[TO DO] The reply to the records below should contain exactly the lines from the line with "-- pvRemAux is" through the line with "-- A's main fold, characterised", and nothing besides.

▽

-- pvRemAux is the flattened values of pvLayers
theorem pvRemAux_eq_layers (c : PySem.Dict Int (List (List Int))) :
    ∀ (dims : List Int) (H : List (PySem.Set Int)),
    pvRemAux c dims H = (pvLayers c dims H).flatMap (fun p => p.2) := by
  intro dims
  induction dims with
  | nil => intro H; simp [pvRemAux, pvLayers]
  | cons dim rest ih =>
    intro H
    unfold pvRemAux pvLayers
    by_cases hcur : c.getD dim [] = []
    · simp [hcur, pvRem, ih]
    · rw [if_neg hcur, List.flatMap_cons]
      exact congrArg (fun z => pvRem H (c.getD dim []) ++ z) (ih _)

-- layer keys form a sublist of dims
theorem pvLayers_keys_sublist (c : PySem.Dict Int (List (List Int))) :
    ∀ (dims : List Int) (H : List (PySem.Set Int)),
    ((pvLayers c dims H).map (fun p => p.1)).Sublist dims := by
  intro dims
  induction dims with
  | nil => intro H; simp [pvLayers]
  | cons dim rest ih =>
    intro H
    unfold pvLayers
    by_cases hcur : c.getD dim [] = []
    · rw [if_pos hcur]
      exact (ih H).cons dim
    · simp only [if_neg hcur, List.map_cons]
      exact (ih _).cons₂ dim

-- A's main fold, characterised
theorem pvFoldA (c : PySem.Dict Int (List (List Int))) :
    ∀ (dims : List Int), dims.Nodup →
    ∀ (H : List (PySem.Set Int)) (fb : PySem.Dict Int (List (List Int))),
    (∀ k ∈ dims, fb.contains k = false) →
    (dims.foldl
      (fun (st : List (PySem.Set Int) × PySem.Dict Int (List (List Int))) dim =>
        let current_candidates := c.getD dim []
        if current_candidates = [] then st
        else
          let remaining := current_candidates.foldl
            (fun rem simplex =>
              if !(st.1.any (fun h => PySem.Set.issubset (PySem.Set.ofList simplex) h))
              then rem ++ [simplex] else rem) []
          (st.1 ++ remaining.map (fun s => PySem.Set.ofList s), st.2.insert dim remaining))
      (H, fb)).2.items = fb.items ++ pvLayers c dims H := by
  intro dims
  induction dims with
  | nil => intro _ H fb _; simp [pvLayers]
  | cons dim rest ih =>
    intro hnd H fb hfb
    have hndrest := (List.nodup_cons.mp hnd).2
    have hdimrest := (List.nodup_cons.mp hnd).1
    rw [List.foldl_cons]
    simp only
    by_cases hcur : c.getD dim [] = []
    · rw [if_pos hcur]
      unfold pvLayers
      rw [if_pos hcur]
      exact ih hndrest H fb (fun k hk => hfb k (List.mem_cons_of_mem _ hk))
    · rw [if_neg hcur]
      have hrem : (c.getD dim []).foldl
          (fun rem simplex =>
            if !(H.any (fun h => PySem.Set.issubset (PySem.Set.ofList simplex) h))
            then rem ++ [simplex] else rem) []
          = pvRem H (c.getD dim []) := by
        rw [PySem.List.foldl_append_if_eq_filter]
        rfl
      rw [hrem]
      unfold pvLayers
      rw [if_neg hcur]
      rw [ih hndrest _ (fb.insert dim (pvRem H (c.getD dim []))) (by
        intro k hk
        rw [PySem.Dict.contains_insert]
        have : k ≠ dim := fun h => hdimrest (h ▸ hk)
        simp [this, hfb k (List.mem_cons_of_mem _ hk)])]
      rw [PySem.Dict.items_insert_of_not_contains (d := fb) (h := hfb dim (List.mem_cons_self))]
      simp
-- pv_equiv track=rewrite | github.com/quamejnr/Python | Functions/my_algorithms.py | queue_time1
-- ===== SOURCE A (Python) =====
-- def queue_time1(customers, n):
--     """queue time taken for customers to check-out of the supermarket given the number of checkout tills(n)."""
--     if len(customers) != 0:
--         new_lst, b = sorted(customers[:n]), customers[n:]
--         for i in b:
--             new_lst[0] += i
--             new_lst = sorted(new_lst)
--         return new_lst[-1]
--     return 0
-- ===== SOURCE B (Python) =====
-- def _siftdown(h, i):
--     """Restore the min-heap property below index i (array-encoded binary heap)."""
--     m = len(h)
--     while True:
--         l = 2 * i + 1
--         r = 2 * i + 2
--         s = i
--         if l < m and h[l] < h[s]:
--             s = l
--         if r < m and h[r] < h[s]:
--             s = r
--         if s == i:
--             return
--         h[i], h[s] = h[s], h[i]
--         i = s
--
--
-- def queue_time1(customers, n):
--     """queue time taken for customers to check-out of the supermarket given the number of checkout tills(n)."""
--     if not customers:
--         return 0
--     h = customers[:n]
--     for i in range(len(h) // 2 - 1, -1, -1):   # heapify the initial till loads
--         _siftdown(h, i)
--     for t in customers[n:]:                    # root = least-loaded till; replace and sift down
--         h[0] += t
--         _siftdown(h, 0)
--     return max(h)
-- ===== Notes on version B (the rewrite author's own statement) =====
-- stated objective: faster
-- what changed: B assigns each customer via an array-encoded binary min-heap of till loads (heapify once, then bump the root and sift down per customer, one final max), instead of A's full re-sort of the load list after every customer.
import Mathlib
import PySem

△
▽

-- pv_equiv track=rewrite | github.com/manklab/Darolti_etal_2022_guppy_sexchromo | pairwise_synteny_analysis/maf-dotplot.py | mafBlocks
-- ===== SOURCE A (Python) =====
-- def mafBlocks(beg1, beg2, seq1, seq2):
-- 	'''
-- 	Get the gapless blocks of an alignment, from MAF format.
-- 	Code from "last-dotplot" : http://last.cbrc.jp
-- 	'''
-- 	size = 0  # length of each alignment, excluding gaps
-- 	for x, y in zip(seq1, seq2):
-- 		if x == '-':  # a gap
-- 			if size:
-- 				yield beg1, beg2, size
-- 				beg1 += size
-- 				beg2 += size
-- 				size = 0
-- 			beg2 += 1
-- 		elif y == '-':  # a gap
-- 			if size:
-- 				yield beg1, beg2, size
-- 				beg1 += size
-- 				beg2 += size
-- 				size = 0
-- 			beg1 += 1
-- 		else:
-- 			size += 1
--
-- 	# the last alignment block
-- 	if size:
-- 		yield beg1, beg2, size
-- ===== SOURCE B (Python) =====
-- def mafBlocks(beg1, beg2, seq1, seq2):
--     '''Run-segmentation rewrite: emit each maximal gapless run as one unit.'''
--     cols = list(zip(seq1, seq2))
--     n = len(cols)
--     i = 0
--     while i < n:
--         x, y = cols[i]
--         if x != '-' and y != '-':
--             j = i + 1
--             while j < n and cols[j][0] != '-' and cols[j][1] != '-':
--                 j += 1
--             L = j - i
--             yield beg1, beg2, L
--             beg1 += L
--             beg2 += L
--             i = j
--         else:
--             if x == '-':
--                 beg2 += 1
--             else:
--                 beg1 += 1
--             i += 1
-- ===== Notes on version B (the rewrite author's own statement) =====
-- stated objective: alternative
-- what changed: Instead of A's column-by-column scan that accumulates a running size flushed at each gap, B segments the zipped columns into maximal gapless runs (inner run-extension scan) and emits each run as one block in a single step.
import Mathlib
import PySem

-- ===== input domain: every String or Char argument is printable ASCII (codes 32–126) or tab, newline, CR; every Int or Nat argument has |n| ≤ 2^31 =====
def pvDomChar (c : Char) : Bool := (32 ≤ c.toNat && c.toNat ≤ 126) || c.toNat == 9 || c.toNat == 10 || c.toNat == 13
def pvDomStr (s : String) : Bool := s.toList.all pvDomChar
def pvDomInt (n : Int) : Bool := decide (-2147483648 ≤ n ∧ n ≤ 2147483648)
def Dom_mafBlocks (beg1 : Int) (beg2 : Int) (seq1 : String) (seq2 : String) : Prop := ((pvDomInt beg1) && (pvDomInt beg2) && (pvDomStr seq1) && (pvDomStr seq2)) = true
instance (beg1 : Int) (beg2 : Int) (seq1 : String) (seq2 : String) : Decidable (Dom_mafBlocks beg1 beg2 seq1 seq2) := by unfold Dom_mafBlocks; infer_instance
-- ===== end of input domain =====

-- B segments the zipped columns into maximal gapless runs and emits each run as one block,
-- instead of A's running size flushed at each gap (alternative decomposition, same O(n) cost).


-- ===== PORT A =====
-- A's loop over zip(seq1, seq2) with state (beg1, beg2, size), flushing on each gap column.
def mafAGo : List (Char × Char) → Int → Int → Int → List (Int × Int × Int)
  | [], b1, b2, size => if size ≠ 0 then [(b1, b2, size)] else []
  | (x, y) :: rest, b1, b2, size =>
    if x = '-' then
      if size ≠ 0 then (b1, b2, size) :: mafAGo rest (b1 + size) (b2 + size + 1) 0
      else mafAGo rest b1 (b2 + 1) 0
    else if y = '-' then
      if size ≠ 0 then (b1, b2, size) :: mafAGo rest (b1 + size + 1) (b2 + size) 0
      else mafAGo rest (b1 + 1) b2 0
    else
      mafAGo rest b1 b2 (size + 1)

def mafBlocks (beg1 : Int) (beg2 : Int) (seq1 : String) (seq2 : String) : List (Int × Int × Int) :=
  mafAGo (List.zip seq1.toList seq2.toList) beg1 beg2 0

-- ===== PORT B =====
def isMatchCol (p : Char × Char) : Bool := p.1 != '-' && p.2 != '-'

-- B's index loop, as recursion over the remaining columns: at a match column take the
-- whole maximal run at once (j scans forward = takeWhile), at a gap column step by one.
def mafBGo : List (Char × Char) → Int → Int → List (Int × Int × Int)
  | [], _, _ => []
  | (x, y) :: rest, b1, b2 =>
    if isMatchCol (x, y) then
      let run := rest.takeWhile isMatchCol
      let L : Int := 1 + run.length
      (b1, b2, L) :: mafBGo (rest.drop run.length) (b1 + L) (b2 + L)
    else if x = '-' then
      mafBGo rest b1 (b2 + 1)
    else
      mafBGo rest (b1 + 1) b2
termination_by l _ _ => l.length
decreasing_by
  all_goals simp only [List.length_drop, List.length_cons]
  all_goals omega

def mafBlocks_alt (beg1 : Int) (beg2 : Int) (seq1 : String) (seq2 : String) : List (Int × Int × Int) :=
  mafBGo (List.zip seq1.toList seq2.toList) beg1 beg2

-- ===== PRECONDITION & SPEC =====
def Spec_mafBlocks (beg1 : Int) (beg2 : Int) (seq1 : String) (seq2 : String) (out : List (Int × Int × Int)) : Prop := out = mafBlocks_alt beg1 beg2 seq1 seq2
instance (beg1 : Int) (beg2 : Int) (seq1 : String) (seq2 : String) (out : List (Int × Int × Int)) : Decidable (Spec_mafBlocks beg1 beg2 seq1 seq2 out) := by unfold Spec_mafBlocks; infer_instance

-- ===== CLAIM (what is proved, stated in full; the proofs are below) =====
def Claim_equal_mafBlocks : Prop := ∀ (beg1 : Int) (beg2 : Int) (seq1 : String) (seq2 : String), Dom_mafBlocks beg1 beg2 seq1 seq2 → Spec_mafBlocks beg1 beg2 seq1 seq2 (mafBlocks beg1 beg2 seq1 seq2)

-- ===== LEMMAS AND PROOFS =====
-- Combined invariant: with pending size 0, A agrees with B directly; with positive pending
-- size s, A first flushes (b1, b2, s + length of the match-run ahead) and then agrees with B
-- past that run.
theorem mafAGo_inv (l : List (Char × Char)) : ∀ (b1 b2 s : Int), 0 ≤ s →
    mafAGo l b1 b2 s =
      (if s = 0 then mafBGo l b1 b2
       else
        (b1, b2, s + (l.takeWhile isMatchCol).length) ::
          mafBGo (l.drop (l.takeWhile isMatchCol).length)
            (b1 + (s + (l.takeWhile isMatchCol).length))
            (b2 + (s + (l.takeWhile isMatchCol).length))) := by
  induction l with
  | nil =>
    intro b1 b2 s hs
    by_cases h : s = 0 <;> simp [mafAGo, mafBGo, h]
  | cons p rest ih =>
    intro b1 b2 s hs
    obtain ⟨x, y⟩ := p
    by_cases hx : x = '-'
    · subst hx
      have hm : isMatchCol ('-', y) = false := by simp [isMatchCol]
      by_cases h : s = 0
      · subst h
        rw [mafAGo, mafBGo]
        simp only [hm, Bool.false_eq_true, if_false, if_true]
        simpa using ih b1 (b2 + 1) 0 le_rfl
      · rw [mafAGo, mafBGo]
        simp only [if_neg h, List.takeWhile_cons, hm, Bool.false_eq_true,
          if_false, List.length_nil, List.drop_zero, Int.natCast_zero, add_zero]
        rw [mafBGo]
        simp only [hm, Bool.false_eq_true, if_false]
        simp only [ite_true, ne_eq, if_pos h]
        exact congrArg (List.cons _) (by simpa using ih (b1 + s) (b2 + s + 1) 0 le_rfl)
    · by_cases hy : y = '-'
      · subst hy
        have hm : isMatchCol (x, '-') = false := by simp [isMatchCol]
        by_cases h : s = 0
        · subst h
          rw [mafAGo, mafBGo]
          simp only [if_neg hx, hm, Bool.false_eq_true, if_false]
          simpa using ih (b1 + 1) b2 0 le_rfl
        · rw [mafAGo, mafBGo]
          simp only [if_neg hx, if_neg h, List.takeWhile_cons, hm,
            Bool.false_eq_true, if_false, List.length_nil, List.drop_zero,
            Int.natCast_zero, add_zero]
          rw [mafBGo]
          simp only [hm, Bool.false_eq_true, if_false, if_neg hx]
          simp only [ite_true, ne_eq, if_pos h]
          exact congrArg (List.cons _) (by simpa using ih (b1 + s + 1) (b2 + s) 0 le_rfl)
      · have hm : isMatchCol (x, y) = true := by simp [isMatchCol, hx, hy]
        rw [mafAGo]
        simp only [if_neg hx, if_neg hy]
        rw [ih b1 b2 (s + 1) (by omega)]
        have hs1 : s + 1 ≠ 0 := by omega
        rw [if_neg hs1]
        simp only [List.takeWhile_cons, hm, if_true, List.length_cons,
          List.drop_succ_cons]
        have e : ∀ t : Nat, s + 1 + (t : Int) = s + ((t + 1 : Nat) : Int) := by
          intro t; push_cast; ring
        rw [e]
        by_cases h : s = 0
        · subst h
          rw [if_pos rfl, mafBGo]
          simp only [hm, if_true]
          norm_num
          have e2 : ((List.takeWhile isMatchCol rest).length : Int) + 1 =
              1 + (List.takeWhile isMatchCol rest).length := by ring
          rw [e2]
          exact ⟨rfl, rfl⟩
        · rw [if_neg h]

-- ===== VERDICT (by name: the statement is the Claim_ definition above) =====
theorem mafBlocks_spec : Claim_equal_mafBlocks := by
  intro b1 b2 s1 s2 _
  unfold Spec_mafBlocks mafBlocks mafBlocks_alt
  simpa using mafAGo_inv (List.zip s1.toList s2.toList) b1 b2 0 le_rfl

△

[EXERCISE SOLUTION]
-- pvRemAux is the flattened values of pvLayers
theorem pvRemAux_eq_layers (c : PySem.Dict Int (List (List Int))) :
    ∀ (dims : List Int) (H : List (PySem.Set Int)),
    pvRemAux c dims H = (pvLayers c dims H).flatMap (fun p => p.2) := by
  intro dims
  induction dims with
  | nil => intro H; simp [pvRemAux, pvLayers]
  | cons dim rest ih =>
    intro H
    unfold pvRemAux pvLayers
    by_cases hcur : c.getD dim [] = []
    · simp [hcur, pvRem, ih]
    · rw [if_neg hcur, List.flatMap_cons]
      exact congrArg (fun z => pvRem H (c.getD dim []) ++ z) (ih _)

-- layer keys form a sublist of dims
theorem pvLayers_keys_sublist (c : PySem.Dict Int (List (List Int))) :
    ∀ (dims : List Int) (H : List (PySem.Set Int)),
    ((pvLayers c dims H).map (fun p => p.1)).Sublist dims := by
  intro dims
  induction dims with
  | nil => intro H; simp [pvLayers]
  | cons dim rest ih =>
    intro H
    unfold pvLayers
    by_cases hcur : c.getD dim [] = []
    · rw [if_pos hcur]
      exact (ih H).cons dim
    · simp only [if_neg hcur, List.map_cons]
      exact (ih _).cons₂ dim

-- A's main fold, characterised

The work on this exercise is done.